Assignment:
Return all lines from the entries below in which the word "pvDomStr" is present.
+++ Input data
-- pv_equiv track=rewrite | github.com/mxordn/syzygia-analysis | PleiadesMusicae.py | _getDisposition
-- ===== SOURCE A (Python) =====
-- def _getDisposition(intListStr):
--     sortingList = ["P4","m6","M6","P11","m13","M13","P18","m20","M20"]
--     bassDerivates = len([x for x in intListStr if x in ["P1","P8","P15","P22"]]) + 1
--     thirdDerivates = len([x for x in intListStr if x in ["m3","M3","m10","M10","m17","M17"]])
--     fifthDerivates = len([x for x in intListStr if x in ["P5","P12","P19"]])
--     fourthDerivates = len([x for x in intListStr if x in ["P4","P11","P18"]])
--     sixthDerivates = len([x for x in intListStr if x in ["m6","M6","m13","M13","m20","M20"]])
--
--     classificationList = list(set(intListStr).intersection(sortingList))
--     if classificationList == []:
--         b = bassDerivates
--         m = thirdDerivates
--         s = fifthDerivates
--         return [b, m, s]
--     elif len(set(["P4","P11","P18"]) & set(classificationList)) > 0:
--         b = fourthDerivates
--         m = sixthDerivates
--         s = bassDerivates
--         return [b, m, s]
--     elif len(set(["m6","M6","m13","M13","m20","M20"]) & set(classificationList)) > 0:
--         b = sixthDerivates
--         m = bassDerivates
--         s = thirdDerivates
--         return b, m, s
--     return []
-- ===== SOURCE B (Python) =====
-- def _getDisposition(intListStr):
--     # one pass over the list with five counters; decision taken from the counters
--     bass, third, fifth, fourth, sixth = 1, 0, 0, 0, 0
--     for x in intListStr:
--         if x in ("P1", "P8", "P15", "P22"):
--             bass += 1
--         elif x in ("m3", "M3", "m10", "M10", "m17", "M17"):
--             third += 1
--         elif x in ("P5", "P12", "P19"):
--             fifth += 1
--         elif x in ("P4", "P11", "P18"):
--             fourth += 1
--         elif x in ("m6", "M6", "m13", "M13", "m20", "M20"):
--             sixth += 1
--     if fourth:
--         return [fourth, sixth, bass]
--     if sixth:
--         return sixth, bass, third
--     return [bass, third, fifth]
-- ===== Notes on version B (the rewrite author's own statement) =====
-- stated objective: alternative
-- what changed: Replaces A's five list comprehensions plus three set constructions/intersections with a single pass over the list maintaining five counters, deciding the branch from the counters alone (fourth/sixth counter nonzero replaces the set-intersection tests).
import Mathlib
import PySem

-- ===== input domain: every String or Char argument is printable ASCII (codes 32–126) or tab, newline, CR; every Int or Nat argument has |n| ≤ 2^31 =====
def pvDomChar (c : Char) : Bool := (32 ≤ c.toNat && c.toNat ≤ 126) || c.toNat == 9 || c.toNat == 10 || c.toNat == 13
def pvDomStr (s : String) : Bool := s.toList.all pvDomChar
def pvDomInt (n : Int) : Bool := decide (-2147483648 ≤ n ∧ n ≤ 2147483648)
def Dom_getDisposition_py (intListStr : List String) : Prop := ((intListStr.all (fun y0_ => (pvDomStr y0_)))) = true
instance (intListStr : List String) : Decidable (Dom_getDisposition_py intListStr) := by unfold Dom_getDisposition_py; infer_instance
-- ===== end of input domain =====

-- B replaces A's five comprehension passes and three set constructions/intersections by one
-- counting pass with five counters; equality of the returned triple is proved below.
-- ===== PORT A =====
def getDisposition_py (intListStr : List String) : List Int :=
  let sortingList : List String := ["P4","m6","M6","P11","m13","M13","P18","m20","M20"]
  let bassDerivates : Int :=
    ((intListStr.filter (fun x => (["P1","P8","P15","P22"] : List String).contains x)).length : Int) + 1
  let thirdDerivates : Int :=
    ((intListStr.filter (fun x => (["m3","M3","m10","M10","m17","M17"] : List String).contains x)).length : Int)
  let fifthDerivates : Int :=
    ((intListStr.filter (fun x => (["P5","P12","P19"] : List String).contains x)).length : Int)
  let fourthDerivates : Int :=
    ((intListStr.filter (fun x => (["P4","P11","P18"] : List String).contains x)).length : Int)
  let sixthDerivates : Int :=
    ((intListStr.filter (fun x => (["m6","M6","m13","M13","m20","M20"] : List String).contains x)).length : Int)
  -- the set below is only tested for emptiness / intersected with other sets,
  -- so Python's (unmodelled) set-iteration order cannot influence the result
  let classificationList : List String :=
    PySem.Set.inter (PySem.Set.ofList intListStr) sortingList
  if classificationList = [] then
    [bassDerivates, thirdDerivates, fifthDerivates]
  else if 0 < (PySem.Set.inter (PySem.Set.ofList (["P4","P11","P18"] : List String)) classificationList).length then
    [fourthDerivates, sixthDerivates, bassDerivates]
  else if 0 < (PySem.Set.inter (PySem.Set.ofList (["m6","M6","m13","M13","m20","M20"] : List String)) classificationList).length then
    -- Python returns the tuple (b, m, s) here; as a value it is the same triple of ints
    [sixthDerivates, bassDerivates, thirdDerivates]
  else []

-- ===== PORT B =====
def pvStep (c : Int × Int × Int × Int × Int) (x : String) : Int × Int × Int × Int × Int :=
  let (bass, third, fifth, fourth, sixth) := c
  if (["P1","P8","P15","P22"] : List String).contains x then (bass + 1, third, fifth, fourth, sixth)
  else if (["m3","M3","m10","M10","m17","M17"] : List String).contains x then (bass, third + 1, fifth, fourth, sixth)
  else if (["P5","P12","P19"] : List String).contains x then (bass, third, fifth + 1, fourth, sixth)
  else if (["P4","P11","P18"] : List String).contains x then (bass, third, fifth, fourth + 1, sixth)
  else if (["m6","M6","m13","M13","m20","M20"] : List String).contains x then (bass, third, fifth, fourth, sixth + 1)
  else (bass, third, fifth, fourth, sixth)

def getDisposition_py_alt (intListStr : List String) : List Int :=
  let c := intListStr.foldl pvStep (1, 0, 0, 0, 0)
  let (bass, third, fifth, fourth, sixth) := c
  if fourth ≠ 0 then [fourth, sixth, bass]
  else if sixth ≠ 0 then [sixth, bass, third]
  else [bass, third, fifth]

-- ===== PRECONDITION & SPEC =====
def Spec_getDisposition_py (intListStr : List String) (out : List Int) : Prop := out = getDisposition_py_alt intListStr
instance (intListStr : List String) (out : List Int) : Decidable (Spec_getDisposition_py intListStr out) := by unfold Spec_getDisposition_py; infer_instance

-- ===== CLAIM (what is proved, stated in full; the proofs are below) =====
def Claim_equal_getDisposition_py : Prop := ∀ (intListStr : List String), Dom_getDisposition_py intListStr → Spec_getDisposition_py intListStr (getDisposition_py intListStr)

-- ===== LEMMAS AND PROOFS =====

-- B's single pass computes 1 + the bass count and the plain counts of the other four
-- (pairwise disjoint) interval categories.
theorem pvStep_foldl (l : List String) (b t f fo s : Int) :
    l.foldl pvStep (b, t, f, fo, s) =
      (b + (l.countP (fun x => (["P1","P8","P15","P22"] : List String).contains x) : Int),
       t + (l.countP (fun x => (["m3","M3","m10","M10","m17","M17"] : List String).contains x) : Int),
       f + (l.countP (fun x => (["P5","P12","P19"] : List String).contains x) : Int),
       fo + (l.countP (fun x => (["P4","P11","P18"] : List String).contains x) : Int),
       s + (l.countP (fun x => (["m6","M6","m13","M13","m20","M20"] : List String).contains x) : Int)) := by
  induction l generalizing b t f fo s with
  | nil => simp
  | cons x xs ih =>
    by_cases hx : x ∈ (["P1","P8","P15","P22","m3","M3","m10","M10","m17","M17",
        "P5","P12","P19","P4","P11","P18","m6","M6","m13","M13","m20","M20"] : List String)
    · fin_cases hx <;>
        (simp only [List.foldl_cons]
         simp [pvStep]
         rw [ih]
         simp [Prod.mk.injEq]
         omega)
    · simp only [List.mem_cons, List.not_mem_nil, or_false] at hx
      push Not at hx
      obtain ⟨n1,n2,n3,n4,n5,n6,n7,n8,n9,n10,n11,n12,n13,n14,n15,n16,n17,n18,n19,n20,n21,n22⟩ := hx
      simp only [List.foldl_cons]
      simp [pvStep, n1, n2, n3, n4, n5, n6, n7, n8, n9, n10, n11, n12, n13, n14, n15, n16, n17, n18,
        n19, n20, n21, n22]
      rw [ih]
      simp

-- membership in A's sorting list splits into the fourth / sixth categories
theorem pv_sorting_split (y : String) :
    (y ∈ (["P4","m6","M6","P11","m13","M13","P18","m20","M20"] : List String)) ↔
      ((["P4","P11","P18"] : List String).contains y = true ∨
       (["m6","M6","m13","M13","m20","M20"] : List String).contains y = true) := by
  simp
  tauto

-- A's classification set is empty iff no fourth and no sixth occurs in the input
theorem pv_class_empty (l : List String) :
    (PySem.Set.inter (PySem.Set.ofList l) (["P4","m6","M6","P11","m13","M13","P18","m20","M20"] : List String) = []) ↔
      (l.countP (fun x => (["P4","P11","P18"] : List String).contains x) = 0 ∧
       l.countP (fun x => (["m6","M6","m13","M13","m20","M20"] : List String).contains x) = 0) := by
  rw [List.eq_nil_iff_forall_not_mem]
  simp only [PySem.Set.mem_inter, PySem.Set.mem_ofList, List.countP_eq_zero]
  constructor
  · intro h
    constructor <;> intro x hx hpx <;> exact h x ⟨hx, (pv_sorting_split x).mpr (by tauto)⟩
  · rintro ⟨h4, h6⟩ y ⟨hy, hys⟩
    rcases (pv_sorting_split y).mp hys with h | h
    · exact h4 y hy h
    · exact h6 y hy h

-- A's "category-set ∩ classification set nonempty" test is "the count of that category is positive"
theorem pv_inter_pos (l : List String) (cat : List String)
    (hsub : ∀ y, cat.contains y = true → y ∈ (["P4","m6","M6","P11","m13","M13","P18","m20","M20"] : List String)) :
    (0 < (PySem.Set.inter (PySem.Set.ofList cat)
        (PySem.Set.inter (PySem.Set.ofList l) (["P4","m6","M6","P11","m13","M13","P18","m20","M20"] : List String))).length) ↔
      0 < l.countP (fun x => cat.contains x) := by
  rw [List.length_pos_iff_exists_mem, List.countP_pos_iff]
  constructor
  · rintro ⟨y, hy⟩
    rw [PySem.Set.mem_inter, PySem.Set.mem_ofList] at hy
    obtain ⟨hcat, hcl⟩ := hy
    rw [PySem.Set.mem_inter, PySem.Set.mem_ofList] at hcl
    exact ⟨y, hcl.1, by simpa using hcat⟩
  · rintro ⟨y, hyl, hyc⟩
    refine ⟨y, ?_⟩
    rw [PySem.Set.mem_inter, PySem.Set.mem_ofList, PySem.Set.mem_inter, PySem.Set.mem_ofList]
    exact ⟨by simpa using hyc, hyl, hsub y (by simpa using hyc)⟩

theorem pv_sub4 : ∀ y, (["P4","P11","P18"] : List String).contains y = true →
    y ∈ (["P4","m6","M6","P11","m13","M13","P18","m20","M20"] : List String) := by
  intro y hy
  simp at hy ⊢
  tauto

theorem pv_sub6 : ∀ y, (["m6","M6","m13","M13","m20","M20"] : List String).contains y = true →
    y ∈ (["P4","m6","M6","P11","m13","M13","P18","m20","M20"] : List String) := by
  intro y hy
  simp at hy ⊢
  tauto

-- ===== VERDICT (by name: the statement is the Claim_ definition above) =====
theorem getDisposition_py_spec : Claim_equal_getDisposition_py := by
  intro l _
  unfold Spec_getDisposition_py getDisposition_py getDisposition_py_alt
  rw [pvStep_foldl]
  simp only [← List.countP_eq_length_filter]
  by_cases h4 : l.countP (fun x => (["P4","P11","P18"] : List String).contains x) = 0 <;>
    by_cases h6 : l.countP (fun x => (["m6","M6","m13","M13","m20","M20"] : List String).contains x) = 0
  · rw [if_pos ((pv_class_empty l).mpr ⟨h4, h6⟩),
        if_neg (c := (0 : Int) + _ ≠ 0) (by omega),
        if_neg (c := (0 : Int) + _ ≠ 0) (by omega)]
    simp only [List.cons.injEq, and_true]
    omega
  · rw [if_neg (fun hc => h6 ((pv_class_empty l).mp hc).2),
        if_neg (by rw [pv_inter_pos l _ pv_sub4]; omega),
        if_pos (by rw [pv_inter_pos l _ pv_sub6]; omega),
        if_neg (c := (0 : Int) + _ ≠ 0) (by omega),
        if_pos (c := (0 : Int) + _ ≠ 0) (by omega)]
    simp only [List.cons.injEq, and_true]
    omega
  · rw [if_neg (fun hc => h4 ((pv_class_empty l).mp hc).1),
        if_pos (by rw [pv_inter_pos l _ pv_sub4]; omega),
        if_pos (c := (0 : Int) + _ ≠ 0) (by omega)]
    simp only [List.cons.injEq, and_true]
    omega
  · rw [if_neg (fun hc => h4 ((pv_class_empty l).mp hc).1),
        if_pos (by rw [pv_inter_pos l _ pv_sub4]; omega),
        if_pos (c := (0 : Int) + _ ≠ 0) (by omega)]
    simp only [List.cons.injEq, and_true]
    omega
++++++
Answer box:
def pvDomStr (s : String) : Bool := s.toList.all pvDomChar
def Dom_getDisposition_py (intListStr : List String) : Prop := ((intListStr.all (fun y0_ => (pvDomStr y0_)))) = true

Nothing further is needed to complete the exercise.